Sample and QC filtering#

Motivation#

Quality control (QC) is an essential step on single cell RNA-seq projects. Low-quality cells, contaminants, and doublets can greatly impact data interpretability, i.e., concealing genuine biological signals. Additionally, QC in single-cell data is a challenging process that can only be evaluated through downstream analyses, making it an iterative procedure and case-specific. The major goals of performing QC and filtering include:

QC Metrics and Filtering Methods#

Filtering by UMI Counts: This helps eliminate barcodes not representing single cells, with thresholds varying in literature.
Filtering by Number of Features: Similar to UMI counts, this removes likely multiplets, but thresholds can vary.
Filtering by Percent of Mitochondrial (mt) Reads: Elevated mt RNA suggests unhealthy cells; thresholds vary. Be cautious with meaningful mt gene expression.
Doublet Detection: Detects multiplets using tools like DoubletFinder. Setting thresholds is subjective and data-dependent.
Identifying Empty Droplets: Distinguishes cell-containing droplets from empty ones, with methods like emptyDrops and other tools available.
Removing Ambient RNAs: Addresses contamination from ambient RNAs using statistical approaches.

Step-by-step#

The current pipeline version covers most common QC metrics, including the parameters described below. In this tutorial, we will cover the very basic steps regarding Cellranger alignment and sample filtering.

1. Running pipeline#

To improve reproducibility we suggest several thresholds based on multiple reports on literature (see below). In addition, for this training we will leverage a dataset derived from MSK Spectrum [1]. The dataset can be download through the BTC Buckets.

1.1. On HPC#

By default the previous command line considers thresholds.

HPC

workflow_level = Basic
thr_estimate_n_cells = 300
thr_mean_reads_per_cells = 25000
thr_median_genes_per_cell = 900
thr_median_umi_per_cell = 1000
thr_nFeature_RNA_min = 300
thr_nFeature_RNA_max = 7500
thr_percent_mito = 25
thr_n_observed_cells = 300

nextflow run main.nf --workflow_level Basic --project_name Training --sample_csv sample_table.csv --meta_data meta_data.csv --cancer_type Ovarian -resume -profile seadragon

1.2. On Cirro#

Alternatively, we execute this task on Cirro.

Cirro

Defining the pipeline entrypoint = Basic
Estimated number of cells = 300
Mean reads per cell = 25000
Median genes per cell = 900
Median UMI per cell = 1000
Minimum features per cell = 300
Maximum features per cell = 7500
Percentage of mitochondrial genes = 25
Number of observed cells = 300

On Cirro, users should (Do not run):

Navigate to the Pipelines tab and enter "BTC scRNA Pipeline" in the search engine.
Change the Dataset to BTC Training dataset and the Copy Parameters From option to Run_01.
Double-check the aforementioned parameters and click Run.

2. Inspecting report#

A fundamental component in the pipeline is related to its HTML reports generation. Over the tutorials, we will browse several HTML reports and discuss key features in each analysis. The first report, "Rendering QC report", produces an interactive table reporting estimates and observed metrics for each sample. For convenience the figures can be located in the Test_project_metric_report.html report within the Run_02 dataset.
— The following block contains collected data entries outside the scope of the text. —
-- pv_equiv track=rewrite | github.com/2025-1-analitica-descriptiva/LAB-03-ingestion-de-texto-plano-canojuanpa800 | homework/pregunta_01.py | join_rows
-- ===== SOURCE A (Python) =====
-- def join_rows(data):
--     join_rows = []
--     join_row = ''
--     for row in data:
--         if row == '\n' or row == '                                         \n':
--             join_rows.append(join_row)
--             join_row = ''
--             continue
--         join_row += row
--     return join_rows
-- ===== SOURCE B (Python) =====
-- def join_rows(data):
--     seps = ('\n', ' ' * 41 + '\n')
--     out = []
--     start = 0
--     n = len(data)
--     while True:
--         j = next((k for k in range(start, n) if data[k] in seps), None)
--         if j is None:
--             return out
--         out.append(''.join(data[start:j]))
--         start = j + 1
-- ===== Notes on version B (the rewrite author's own statement) =====
-- stated objective: alternative
-- what changed: Replaced the row-by-row accumulator loop with a find-next-separator scan: B repeatedly locates the next separator row and emits the join of the slice since the previous one, dropping the tail after the last separator implicitly.
import Mathlib
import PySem

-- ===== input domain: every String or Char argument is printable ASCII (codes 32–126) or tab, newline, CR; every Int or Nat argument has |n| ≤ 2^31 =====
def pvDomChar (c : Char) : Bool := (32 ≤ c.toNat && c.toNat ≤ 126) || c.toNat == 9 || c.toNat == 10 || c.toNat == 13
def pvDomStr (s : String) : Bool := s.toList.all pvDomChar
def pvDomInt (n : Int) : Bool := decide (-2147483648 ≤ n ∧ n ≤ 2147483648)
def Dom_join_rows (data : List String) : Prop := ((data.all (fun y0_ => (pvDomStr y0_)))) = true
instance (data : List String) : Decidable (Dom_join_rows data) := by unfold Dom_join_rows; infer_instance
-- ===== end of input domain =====

-- B replaces A's row-by-row accumulator loop with a find-next-separator scan that emits the
-- join of each slice between separators (alternative decomposition, same cost).

-- the 41-space separator row shared by the two Python sources
def pvSep41 : String := "                                         \n"

-- row == '\n' or row == ' '*41 + '\n'
def pvIsSep (r : String) : Bool := r == "\n" || r == pvSep41

-- ===== PORT A =====
-- A: one foldl over the rows carrying (blocks so far, current accumulated string)
def join_rows (data : List String) : List String :=
  (data.foldl
    (fun (st : List String × String) row =>
      if pvIsSep row then (st.1 ++ [st.2], "") else (st.1, st.2 ++ row))
    ([], "")).1

-- ===== PORT B =====
-- B: find the index of the next separator; emit ''.join of the slice before it; continue after it.
def join_rows_alt (data : List String) : List String :=
  match h : data.findIdx? pvIsSep with
  | none => []
  | some j => String.join (data.take j) :: join_rows_alt (data.drop (j + 1))
termination_by data.length
decreasing_by
  have := List.findIdx?_eq_some_iff_findIdx_eq.mp h
  simp [List.length_drop]; omega

-- ===== PRECONDITION & SPEC =====
def Spec_join_rows (data : List String) (out : List String) : Prop := out = join_rows_alt data
instance (data : List String) (out : List String) : Decidable (Spec_join_rows data out) := by unfold Spec_join_rows; infer_instance

-- ===== CLAIM (what is proved, stated in full; the proofs are below) =====
def Claim_equal_join_rows : Prop := ∀ (data : List String), Dom_join_rows data → Spec_join_rows data (join_rows data)

-- ===== LEMMAS AND PROOFS =====

-- A's loop, written as structural recursion on the remaining rows
def pvAuxA (cur : String) : List String → List String
  | [] => []
  | r :: rs => if pvIsSep r then cur :: pvAuxA "" rs else pvAuxA (cur ++ r) rs

theorem pv_foldl_eq_auxA (data : List String) :
    ∀ (acc : List String) (cur : String),
      (data.foldl
        (fun (st : List String × String) row =>
          if pvIsSep row then (st.1 ++ [st.2], "") else (st.1, st.2 ++ row))
        (acc, cur)).1 = acc ++ pvAuxA cur data := by
  induction data with
  | nil => intro acc cur; simp [pvAuxA]
  | cons r rs ih =>
    intro acc cur
    by_cases h : pvIsSep r = true <;>
      simp [pvAuxA, h, ih, List.append_assoc]

theorem pv_join_cons (s : String) (l : List String) :
    String.join (s :: l) = s ++ String.join l := by
  have gen : ∀ (l : List String) (a : String),
      List.foldl (fun r t => r ++ t) a l = a ++ List.foldl (fun r t => r ++ t) "" l := by
    intro l
    induction l with
    | nil => intro a; simp
    | cons x xs ih =>
      intro a
      simp only [List.foldl]
      rw [ih (a ++ x), ih (("" : String) ++ x), String.append_assoc]
      simp
  simp only [String.join, List.foldl]
  rw [gen l (("" : String) ++ s)]
  simp

theorem pv_alt_eq_none (data : List String) (h : data.findIdx? pvIsSep = none) :
    join_rows_alt data = [] := by
  rw [join_rows_alt]
  split
  · rfl
  · rename_i j heq; rw [h] at heq; cases heq

theorem pv_alt_eq_some (data : List String) (j : Nat) (h : data.findIdx? pvIsSep = some j) :
    join_rows_alt data = String.join (data.take j) :: join_rows_alt (data.drop (j + 1)) := by
  rw [join_rows_alt]
  split
  · rename_i heq; rw [h] at heq; cases heq
  · rename_i k heq; rw [h] at heq; cases heq; rfl

theorem pv_auxA_eq_alt (data : List String) :
    ∀ (cur : String),
      pvAuxA cur data =
        match join_rows_alt data with
        | [] => []
        | b :: bs => (cur ++ b) :: bs := by
  induction data with
  | nil => intro cur; simp [pvAuxA, pv_alt_eq_none [] (by simp)]
  | cons r rs ih =>
    intro cur
    by_cases h : pvIsSep r = true
    · rw [pv_alt_eq_some (r :: rs) 0 (by simp [List.findIdx?_cons, h])]
      simp only [List.take_zero, List.drop_succ_cons, List.drop_zero]
      simp only [pvAuxA, h, if_pos]
      rw [ih ""]
      cases hrs : join_rows_alt rs <;> simp [String.join]
    · simp only [pvAuxA, h, if_neg, Bool.false_eq_true, not_false_iff]
      rw [ih (cur ++ r)]
      cases hrs : rs.findIdx? pvIsSep with
      | none =>
        rw [pv_alt_eq_none (r :: rs) (by simp [List.findIdx?_cons, h, hrs]),
            pv_alt_eq_none rs hrs]
      | some j =>
        rw [pv_alt_eq_some (r :: rs) (j + 1) (by simp [List.findIdx?_cons, h, hrs]),
            pv_alt_eq_some rs j hrs]
        simp [pv_join_cons, String.append_assoc]

-- ===== VERDICT (by name: the statement is the Claim_ definition above) =====
theorem join_rows_spec : Claim_equal_join_rows := by
  intro data _
  unfold Spec_join_rows join_rows
  rw [pv_foldl_eq_auxA data [] "", pv_auxA_eq_alt data ""]
  cases join_rows_alt data <;> simp
theorem pvBLoop_eq (t : List Char) : ∀ (m k : Nat) (cands : List String),
    t.length - k = m → cands ≠ [] → (∀ w ∈ cands, k ≤ cpl w.toList t) →
    pvBLoop t (PySem.List.pyRange (k : Int) (t.length : Int) 1) cands (k : Int)
      = (bestOf t cands : Int) := by
  intro m
  induction m with
  | zero =>
    intro k cands hm hne hall
    obtain ⟨w, hw⟩ := List.exists_mem_of_ne_nil _ hne
    have hk : k ≤ t.length := le_trans (hall w hw) (cpl_le_right _ _)
    have hkt : k = t.length := by omega
    have hnil : PySem.List.pyRange (k : Int) (t.length : Int) 1 = [] := by
      apply PySem.List.pyRange_one_eq_nil; omega
    rw [hnil]
    simp only [pvBLoop]
    have : bestOf t cands = k := by
      apply bestOf_const t cands k hne
      intro u hu
      have h1 := hall u hu
      have h2 := cpl_le_right u.toList t
      omega
    rw [this]
  | succ m ih =>
    intro k cands hm hne hall
    have hkt : k < t.length := by omega
    rw [PySem.List.pyRange_one_cons (by omega : (k : Int) < (t.length : Int))]
    simp only [pvBLoop]
    have hfe : cands.filter (fun w =>
        decide ((k : Int) < PySem.Str.len w) &&
          (PySem.List.pyGet? w.toList (k : Int) == PySem.List.pyGet? t (k : Int)))
        = cands.filter (fun w => decide (k + 1 ≤ cpl w.toList t)) := by
      apply List.filter_congr
      intro w hw
      exact filter_pred_eq t k hkt w (hall w hw)
    rw [hfe]
    by_cases hc : cands.filter (fun w => decide (k + 1 ≤ cpl w.toList t)) = []
    · rw [if_pos hc]
      have : bestOf t cands = k := by
        apply bestOf_const t cands k hne
        intro u hu
        have h1 := hall u hu
        by_contra hcc
        have : u ∈ cands.filter (fun w => decide (k + 1 ≤ cpl w.toList t)) := by
          simp [List.mem_filter, hu]; omega
        rw [hc] at this; simp at this
      rw [this]
    · rw [if_neg hc]
      rw [show (k : Int) + 1 = ((k + 1 : Nat) : Int) by push_cast; ring]
      rw [ih (k + 1) _ (by omega) hc ?_]
      · rw [bestOf_filter t k cands hall hc]
      · intro u hu
        have := List.mem_filter.mp hu
        simpa using this.2

theorem a_eq_bestOf (dic : List String) (target : String) : ∀ (ret : Int), 0 ≤ ret →
    dic.foldl (fun ret word =>
      let tmp := pvALoop word.toList target.toList
        (PySem.List.pyRange 0 (min (PySem.Str.len word) (PySem.Str.len target)) 1) 0
      if tmp > ret then tmp else ret) ret
      = max ret (bestOf target.toList dic : Int) := by
  induction dic with
  | nil =>
    intro ret hret
    simp only [List.foldl_nil, bestOf_nil]
    omega
  | cons w ws ih =>
    intro ret hret
    simp only [List.foldl_cons]
    have hlen : (min (PySem.Str.len w) (PySem.Str.len target))
        = min ((w.toList.length : Int)) ((target.toList.length : Int)) := by
      simp
    have hloop : pvALoop w.toList target.toList
        (PySem.List.pyRange 0 (min (PySem.Str.len w) (PySem.Str.len target)) 1) 0
        = (cpl w.toList target.toList : Int) := by
      rw [hlen]
      have := pvALoop_eq w.toList target.toList
        (min w.toList.length target.toList.length) 0 0 (by omega)
      simpa using this
    simp only [hloop]
    have hstep : (if (cpl w.toList target.toList : Int) > ret then (cpl w.toList target.toList : Int) else ret)
        = max ret (cpl w.toList target.toList : Int) := by
      split_ifs <;> omega
    rw [hstep, ih _ (by omega)]
    simp only [bestOf_cons]
    push_cast
    omega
The QC table displays metrics related to multiple samples, along with a QC label indicating the status of each sample (SUCCESS, FIXABLE, or FAILURE). The filtering system was developed with a focus on traceability, allowing users to inspect which metrics do not meet expectations and make necessary adjustments. Additionally, it enables users to determine whether the samples are failing at the library preparation stage or due to cell-level quality issues (see below).

3. Exercise: Adjusting filterings#

3.1. On HPC#

Now that we have assessed the quality control reports, we will proceed with the analysis by adjusting the threshold. In this case, we will be more permissive to include the SPECTRUM-OV-065_S1_CD45P_RIGHT_OVARY sample. To achieve this, we will change the thr_n_observed_cells to 250 cells after filtering mitochondrial RNA percentage. Please note that this adjustment will be applied specifically to this subset, which contains only a fraction of cells per sample.

nextflow run main.nf --project_name Training --sample_csv sample_table.csv --meta_data meta_data.csv --cancer_type Ovarian --thr_n_observed_cells 250 -resume -profile seadragon

Tip

The Nextflow caching system ensures that the alignment step is not rerun. As a result, only the QC filtering will be executed, along with the generation of the new project report.

3.2. On Cirro#

Please note: When configuring the pipeline on Cirro, ensure that the Dataset is set to BTC Training dataset and select Run_02 for the Copy Parameters From option. Additionally, configure the Entrypoint parameter to Basic.